§ **Exercise aim**:
Using the records below, please work out how many lines contain "have"; answer with the number alone.

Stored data
++++
-- pv_equiv track=rewrite | github.com/Don-Chad/juno-invitation-rag-backend-dev | custom_components/memory_manager.py | _parse_memories
-- ===== SOURCE A (Python) =====
-- from typing import List, Dict, Any
--
-- def _parse_memories(raw_content: str, existing_memories: List[str]) -> List[str]:
--     """Simple parsing of the bulleted list"""
--     new_memories = []
--     lines = raw_content.strip().split('\n')
--     for line in lines:
--         line = line.strip()
--         if line.startswith("- "):
--             memory = line[2:].strip()
--             if memory and memory not in existing_memories:
--                 new_memories.append(memory)
--
--     # Merge lists, keeping uniqueness
--     all_memories = existing_memories + new_memories
--     unique_memories = []
--     seen = set()
--     for m in all_memories:
--         m_lower = m.lower()
--         if m_lower not in seen:
--             unique_memories.append(m)
--             seen.add(m_lower)
--
--     return unique_memories
-- ===== SOURCE B (Python) =====
-- from typing import List
--
-- def _parse_memories(raw_content: str, existing_memories: List[str]) -> List[str]:
--     """Single streaming case-insensitive dedup pass: existing first, then parsed bullets."""
--     seen = set()
--     result = []
--     for m in existing_memories:
--         ml = m.lower()
--         if ml not in seen:
--             result.append(m)
--             seen.add(ml)
--     for line in raw_content.strip().split('\n'):
--         line = line.strip()
--         if line.startswith("- "):
--             memory = line[2:].strip()
--             if memory and memory.lower() not in seen:
--                 result.append(memory)
--                 seen.add(memory.lower())
--     return result
-- ===== Notes on version B (the rewrite author's own statement) =====
-- stated objective: simpler
-- what changed: B replaces A's three phases (collect new_memories with a case-sensitive existing-membership filter, concatenate, then a separate case-insensitive dedup pass) by one streaming dedup: a single seen-set threaded first over existing_memories and then directly over the parsed bullet lines, with no intermediate new_memories list and no case-sensitive filter.
import Mathlib
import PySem

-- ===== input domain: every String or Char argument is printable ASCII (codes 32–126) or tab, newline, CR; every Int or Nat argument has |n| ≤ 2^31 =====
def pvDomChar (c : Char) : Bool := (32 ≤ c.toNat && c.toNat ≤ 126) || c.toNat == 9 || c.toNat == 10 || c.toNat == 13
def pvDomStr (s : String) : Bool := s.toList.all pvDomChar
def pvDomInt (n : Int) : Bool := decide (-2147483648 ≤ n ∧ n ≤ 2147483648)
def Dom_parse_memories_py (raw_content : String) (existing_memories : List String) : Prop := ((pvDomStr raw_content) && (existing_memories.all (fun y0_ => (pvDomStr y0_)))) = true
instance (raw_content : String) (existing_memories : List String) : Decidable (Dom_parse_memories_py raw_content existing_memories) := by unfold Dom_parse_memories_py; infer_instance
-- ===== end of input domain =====

-- B fuses A's three phases (parse new bullets with a case-sensitive filter, concatenate,
-- case-insensitive dedup pass) into one streaming dedup pass; objective: simpler.

-- ===== PORT A =====
def parse_memories_py (raw_content : String) (existing_memories : List String) : List String :=
  let lines := (PySem.Str.split? (PySem.Str.strip raw_content) "\n").getD []   -- sep "\n" ≠ "": never none
  let new_memories := lines.foldl (fun (new_memories : List String) line =>
    let line := PySem.Str.strip line
    if PySem.Str.startswith line "- " then
      let memory := PySem.Str.strip (PySem.Str.slice line (some 2) none)
      if memory ≠ "" ∧ memory ∉ existing_memories then new_memories ++ [memory] else new_memories
    else new_memories) []
  let all_memories := existing_memories ++ new_memories
  let r := all_memories.foldl (fun (acc : List String × PySem.Set String) m =>
    let m_lower := PySem.Str.lower m
    if acc.2.contains m_lower then acc else (acc.1 ++ [m], acc.2.add m_lower))
    ([], PySem.Set.empty)
  r.1

-- ===== PORT B =====
def parse_memories_py_alt (raw_content : String) (existing_memories : List String) : List String :=
  let s0 := existing_memories.foldl (fun (acc : List String × PySem.Set String) m =>
    let ml := PySem.Str.lower m
    if acc.2.contains ml then acc else (acc.1 ++ [m], acc.2.add ml))
    ([], PySem.Set.empty)
  let r := ((PySem.Str.split? (PySem.Str.strip raw_content) "\n").getD []).foldl
    (fun (acc : List String × PySem.Set String) line =>
      let line := PySem.Str.strip line
      if PySem.Str.startswith line "- " then
        let memory := PySem.Str.strip (PySem.Str.slice line (some 2) none)
        if memory ≠ "" ∧ acc.2.contains (PySem.Str.lower memory) = false then
          (acc.1 ++ [memory], acc.2.add (PySem.Str.lower memory))
        else acc
      else acc) s0
  r.1

-- ===== PRECONDITION & SPEC =====
def Spec_parse_memories_py (raw_content : String) (existing_memories : List String) (out : List String) : Prop := out = parse_memories_py_alt raw_content existing_memories
instance (raw_content : String) (existing_memories : List String) (out : List String) : Decidable (Spec_parse_memories_py raw_content existing_memories out) := by unfold Spec_parse_memories_py; infer_instance

-- ===== CLAIM (what is proved, stated in full; the proofs are below) =====
def Claim_equal_parse_memories_py : Prop := ∀ (raw_content : String) (existing_memories : List String), Dom_parse_memories_py raw_content existing_memories → Spec_parse_memories_py raw_content existing_memories (parse_memories_py raw_content existing_memories)

-- ===== LEMMAS AND PROOFS =====

def pvStep (acc : List String × PySem.Set String) (m : String) : List String × PySem.Set String :=
  if acc.2.contains (PySem.Str.lower m) then acc else (acc.1 ++ [m], acc.2.add (PySem.Str.lower m))

def pvParse? (line : String) : Option String :=
  let l := PySem.Str.strip line
  if PySem.Str.startswith l "- " then
    let m := PySem.Str.strip (PySem.Str.slice l (some 2) none)
    if m ≠ "" then some m else none
  else none

lemma pvA_step (line : String) (existing : List String) (acc : List String) :
    (let l := PySem.Str.strip line
     if PySem.Str.startswith l "- " then
       let memory := PySem.Str.strip (PySem.Str.slice l (some 2) none)
       if memory ≠ "" ∧ memory ∉ existing then acc ++ [memory] else acc
     else acc)
    = (pvParse? line).elim acc (fun m => if m ∉ existing then acc ++ [m] else acc) := by
  unfold pvParse?
  by_cases h1 : PySem.Str.startswith (PySem.Str.strip line) "- " = true
  · by_cases h2 : PySem.Str.strip (PySem.Str.slice (PySem.Str.strip line) (some 2) none) = ""
    · simp only [h1, if_true, h2, ne_eq, not_true_eq_false, false_and, if_false, Option.elim]
    · by_cases h3 : PySem.Str.strip (PySem.Str.slice (PySem.Str.strip line) (some 2) none) ∈ existing
      · simp only [h1, if_true, h2, h3, ne_eq, not_false_eq_true, not_true_eq_false, and_false, if_false, if_true, Option.elim]
      · simp only [h1, if_true, h2, h3, ne_eq, not_false_eq_true, and_true, if_true,
          Option.elim]
  · simp only [Bool.not_eq_true] at h1
    simp only [h1, Bool.false_eq_true, if_false, Option.elim]

lemma pvB_step (line : String) (acc : List String × PySem.Set String) :
    (let l := PySem.Str.strip line
     if PySem.Str.startswith l "- " then
       let memory := PySem.Str.strip (PySem.Str.slice l (some 2) none)
       if memory ≠ "" ∧ acc.2.contains (PySem.Str.lower memory) = false then
         (acc.1 ++ [memory], acc.2.add (PySem.Str.lower memory))
       else acc
     else acc)
    = (pvParse? line).elim acc (pvStep acc) := by
  unfold pvParse? pvStep
  by_cases h1 : PySem.Str.startswith (PySem.Str.strip line) "- " = true
  · by_cases h2 : PySem.Str.strip (PySem.Str.slice (PySem.Str.strip line) (some 2) none) = ""
    · simp only [h1, if_true, h2, ne_eq, not_true_eq_false, false_and, if_false, Option.elim]
    · by_cases h3 : acc.2.contains (PySem.Str.lower (PySem.Str.strip (PySem.Str.slice (PySem.Str.strip line) (some 2) none))) = true
      · simp only [h1, if_true, h2, h3, ne_eq, not_false_eq_true, true_and, Bool.true_eq_false,
          if_false, if_true, Option.elim]
      · simp only [Bool.not_eq_true] at h3
        simp only [h1, if_true, h2, h3, ne_eq, not_false_eq_true, true_and, if_true, if_false,
          Bool.false_eq_true, Option.elim]
  · simp only [Bool.not_eq_true] at h1
    simp only [h1, Bool.false_eq_true, if_false, Option.elim]


lemma pvB_loop (lines : List String) (acc : List String × PySem.Set String) :
    lines.foldl (fun (acc : List String × PySem.Set String) line =>
      let line := PySem.Str.strip line
      if PySem.Str.startswith line "- " then
        let memory := PySem.Str.strip (PySem.Str.slice line (some 2) none)
        if memory ≠ "" ∧ acc.2.contains (PySem.Str.lower memory) = false then
          (acc.1 ++ [memory], acc.2.add (PySem.Str.lower memory))
        else acc
      else acc) acc
    = (lines.filterMap pvParse?).foldl pvStep acc := by
  induction lines generalizing acc with
  | nil => rw [List.foldl_nil, List.filterMap_nil, List.foldl_nil]
  | cons l ls ih =>
    simp only [List.foldl_cons, List.filterMap_cons]
    rw [pvB_step l acc]
    cases pvParse? l with
    | none => exact ih acc
    | some m => exact ih (pvStep acc m)

-- A's first loop collects exactly the parsed memories outside existing_memories
lemma pvA_new (lines : List String) (existing : List String) (acc : List String) :
    lines.foldl (fun (new_memories : List String) line =>
      let line := PySem.Str.strip line
      if PySem.Str.startswith line "- " then
        let memory := PySem.Str.strip (PySem.Str.slice line (some 2) none)
        if memory ≠ "" ∧ memory ∉ existing then new_memories ++ [memory] else new_memories
      else new_memories) acc
    = acc ++ (lines.filterMap pvParse?).filter (fun m => decide (m ∉ existing)) := by
  induction lines generalizing acc with
  | nil => rw [List.foldl_nil, List.filterMap_nil, List.filter_nil, List.append_nil]
  | cons l ls ih =>
    simp only [List.foldl_cons, List.filterMap_cons]
    rw [pvA_step l existing acc]
    cases pvParse? l with
    | none => exact ih acc
    | some m =>
      by_cases hm : m ∈ existing
      · have h1 : (if m ∉ existing then acc ++ [m] else acc) = acc := if_neg (by simp [hm])
        have h2 : (decide (m ∉ existing)) = false := by simp [hm]
        simp only [Option.elim, List.filter_cons, h1, h2, Bool.false_eq_true, if_false]
        exact ih acc
      · have h1 : (if m ∉ existing then acc ++ [m] else acc) = acc ++ [m] := if_pos hm
        have h2 : (decide (m ∉ existing)) = true := by simp [hm]
        simp only [Option.elim, List.filter_cons, h1, h2, if_true]
        rw [ih (acc ++ [m]), List.append_assoc, List.singleton_append]

-- the seen-set only grows along the dedup fold
lemma pvStep_mono (ms : List String) (acc : List String × PySem.Set String) (x : String)
    (h : x ∈ acc.2) : x ∈ (ms.foldl pvStep acc).2 := by
  induction ms generalizing acc with
  | nil => exact h
  | cons m ms ih =>
    refine ih _ ?_
    simp only [pvStep]
    split_ifs with hc
    · exact h
    · exact (PySem.Set.mem_add _ _ _).mpr (Or.inl h)

-- after folding the dedup step over xs, every element's lowercase is in the seen-set
lemma pvSeen_all (xs : List String) (acc : List String × PySem.Set String) (m : String)
    (hm : m ∈ xs) : PySem.Str.lower m ∈ (xs.foldl pvStep acc).2 := by
  induction xs generalizing acc with
  | nil => cases hm
  | cons x xs ih =>
    rcases List.mem_cons.mp hm with h | h
    · subst h
      refine pvStep_mono xs _ _ ?_
      simp only [pvStep]
      split_ifs with hc
      · exact List.contains_iff_mem.mp hc
      · exact (PySem.Set.mem_add _ _ _).mpr (Or.inr rfl)
    · exact ih _ h

-- if every existing memory's lowercase is already seen, the case-sensitive filter is redundant
lemma pvFilter_redundant (ms : List String) (existing : List String)
    (acc : List String × PySem.Set String)
    (H : ∀ m ∈ existing, PySem.Str.lower m ∈ acc.2) :
    (ms.filter (fun m => decide (m ∉ existing))).foldl pvStep acc = ms.foldl pvStep acc := by
  induction ms generalizing acc with
  | nil => rfl
  | cons m ms ih =>
    by_cases hm : m ∈ existing
    · have hmem : PySem.Str.lower m ∈ acc.2 := H m hm
      have hstep : pvStep acc m = acc := by
        have : acc.2.contains (PySem.Str.lower m) = true := List.contains_iff_mem.mpr hmem
        simp only [pvStep, this, if_true]
      have h2 : (decide (m ∉ existing)) = false := by simp [hm]
      simp only [List.filter_cons, h2, Bool.false_eq_true, if_false, List.foldl_cons, hstep]
      exact ih acc H
    · have hH : ∀ x ∈ existing, PySem.Str.lower x ∈ (pvStep acc m).2 := by
        intro x hx
        simp only [pvStep]
        split_ifs with hc
        · exact H x hx
        · exact (PySem.Set.mem_add _ _ _).mpr (Or.inl (H x hx))
      have h2 : (decide (m ∉ existing)) = true := by simp [hm]
      simp only [List.filter_cons, h2, if_true, List.foldl_cons]
      exact ih (pvStep acc m) hH

-- ===== VERDICT (by name: the statement is the Claim_ definition above) =====
theorem parse_memories_py_spec : Claim_equal_parse_memories_py := by
  intro raw_content existing _
  unfold Spec_parse_memories_py parse_memories_py parse_memories_py_alt
  simp only []
  rw [pvA_new, pvB_loop]
  have hstepA : (fun (acc : List String × PySem.Set String) m =>
      let m_lower := PySem.Str.lower m
      if acc.2.contains m_lower then acc else (acc.1 ++ [m], acc.2.add m_lower)) = pvStep := rfl
  rw [List.nil_append, hstepA, List.foldl_append]
  rw [pvFilter_redundant _ existing _ (fun m hm => pvSeen_all existing _ m hm)]
-- pv_equiv track=rewrite | github.com/ElHadheqMind/Vibindu-live | grafcet-agents/agents/simulation_agent.py | _find_reachable_steps
-- ===== SOURCE A (Python) =====
-- from typing import List, Dict, Any, Optional, Set, Tuple
--
-- def _find_reachable_steps(
--
--     initial_steps: List[Dict],
--     connections_from: Dict[str, List[str]],
--     steps: List[Dict],
--     transitions: List[Dict]
-- ) -> Set[str]:
--     """BFS to find all steps reachable from initial steps."""
--     reachable: Set[str] = set()
--     step_ids = {s.get("id") for s in steps}
--     transition_ids = {t.get("id") for t in transitions}
--
--     queue = [s.get("id") for s in initial_steps]
--     visited: Set[str] = set()
--
--     while queue:
--         current = queue.pop(0)
--         if current in visited:
--             continue
--         visited.add(current)
--
--         if current in step_ids:
--             reachable.add(current)
--
--         # Follow connections
--         for target in connections_from.get(current, []):
--             if target not in visited:
--                 queue.append(target)
--
--     return reachable
-- ===== SOURCE B (Python) =====
-- def _find_reachable_steps(
--     initial_steps,
--     connections_from,
--     steps,
--     transitions
-- ):
--     """Datalog-style saturation: sweep the whole connection table repeatedly,
--     adding targets of already-reached sources, until a sweep changes nothing;
--     no queue/frontier is maintained at all."""
--     step_ids = {s.get("id") for s in steps}
--     transition_ids = {t.get("id") for t in transitions}
--
--     visited = {s.get("id") for s in initial_steps}
--     changed = True
--     while changed:
--         changed = False
--         for src, targets in connections_from.items():
--             if src in visited:
--                 for target in targets:
--                     if target not in visited:
--                         visited.add(target)
--                         changed = True
--
--     return {n for n in visited if n in step_ids}
-- ===== Notes on version B (the rewrite author's own statement) =====
-- stated objective: alternative
-- what changed: Replaced the BFS worklist (FIFO queue with pop(0) and a visited check at pop time) by Datalog-style fixed-point saturation: no queue at all, the connection table is swept repeatedly, adding targets of already-reached sources, until a full sweep changes nothing; the reachable set is then visited intersected with step_ids.
-- outside the precondition, e.g. on _find_reachable_steps([{}], {}, [{}], []): A returns {None}, B returns {None}
import Mathlib
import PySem

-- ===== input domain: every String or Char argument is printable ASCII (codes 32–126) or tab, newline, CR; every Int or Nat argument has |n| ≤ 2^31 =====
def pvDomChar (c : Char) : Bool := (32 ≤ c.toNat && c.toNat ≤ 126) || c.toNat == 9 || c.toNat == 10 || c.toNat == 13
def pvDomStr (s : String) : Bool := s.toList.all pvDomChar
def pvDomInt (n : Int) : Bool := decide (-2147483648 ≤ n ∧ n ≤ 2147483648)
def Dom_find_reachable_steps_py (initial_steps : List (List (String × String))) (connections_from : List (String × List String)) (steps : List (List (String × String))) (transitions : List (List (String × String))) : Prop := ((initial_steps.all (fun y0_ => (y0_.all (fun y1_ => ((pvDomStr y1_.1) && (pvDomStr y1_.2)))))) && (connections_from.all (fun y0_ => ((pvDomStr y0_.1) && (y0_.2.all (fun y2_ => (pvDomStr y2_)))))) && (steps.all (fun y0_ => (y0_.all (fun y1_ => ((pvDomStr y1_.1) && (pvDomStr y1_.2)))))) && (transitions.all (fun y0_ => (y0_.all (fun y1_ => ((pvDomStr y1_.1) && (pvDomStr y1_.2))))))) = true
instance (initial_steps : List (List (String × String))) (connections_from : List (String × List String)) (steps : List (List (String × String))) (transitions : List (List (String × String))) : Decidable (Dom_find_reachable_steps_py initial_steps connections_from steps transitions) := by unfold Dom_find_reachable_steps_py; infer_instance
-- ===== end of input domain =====

-- B replaces A's BFS worklist (FIFO queue, pop(0), visited check at pop time) by Datalog-style
-- fixed-point saturation over the connection table; same reachable SET. Both Pythons return a
-- set, whose iteration order is not modelled (PYSEM.md): both ports return the canonical
-- strictly-sorted list of the returned set's elements — exact as a set.

-- ===== PORT A =====
-- s.get("id")
def pvGetId (s : List (String × String)) : Option String :=
  PySem.Dict.get? (PySem.Dict.mk s) "id"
++++
§ **Exercise solution**:
11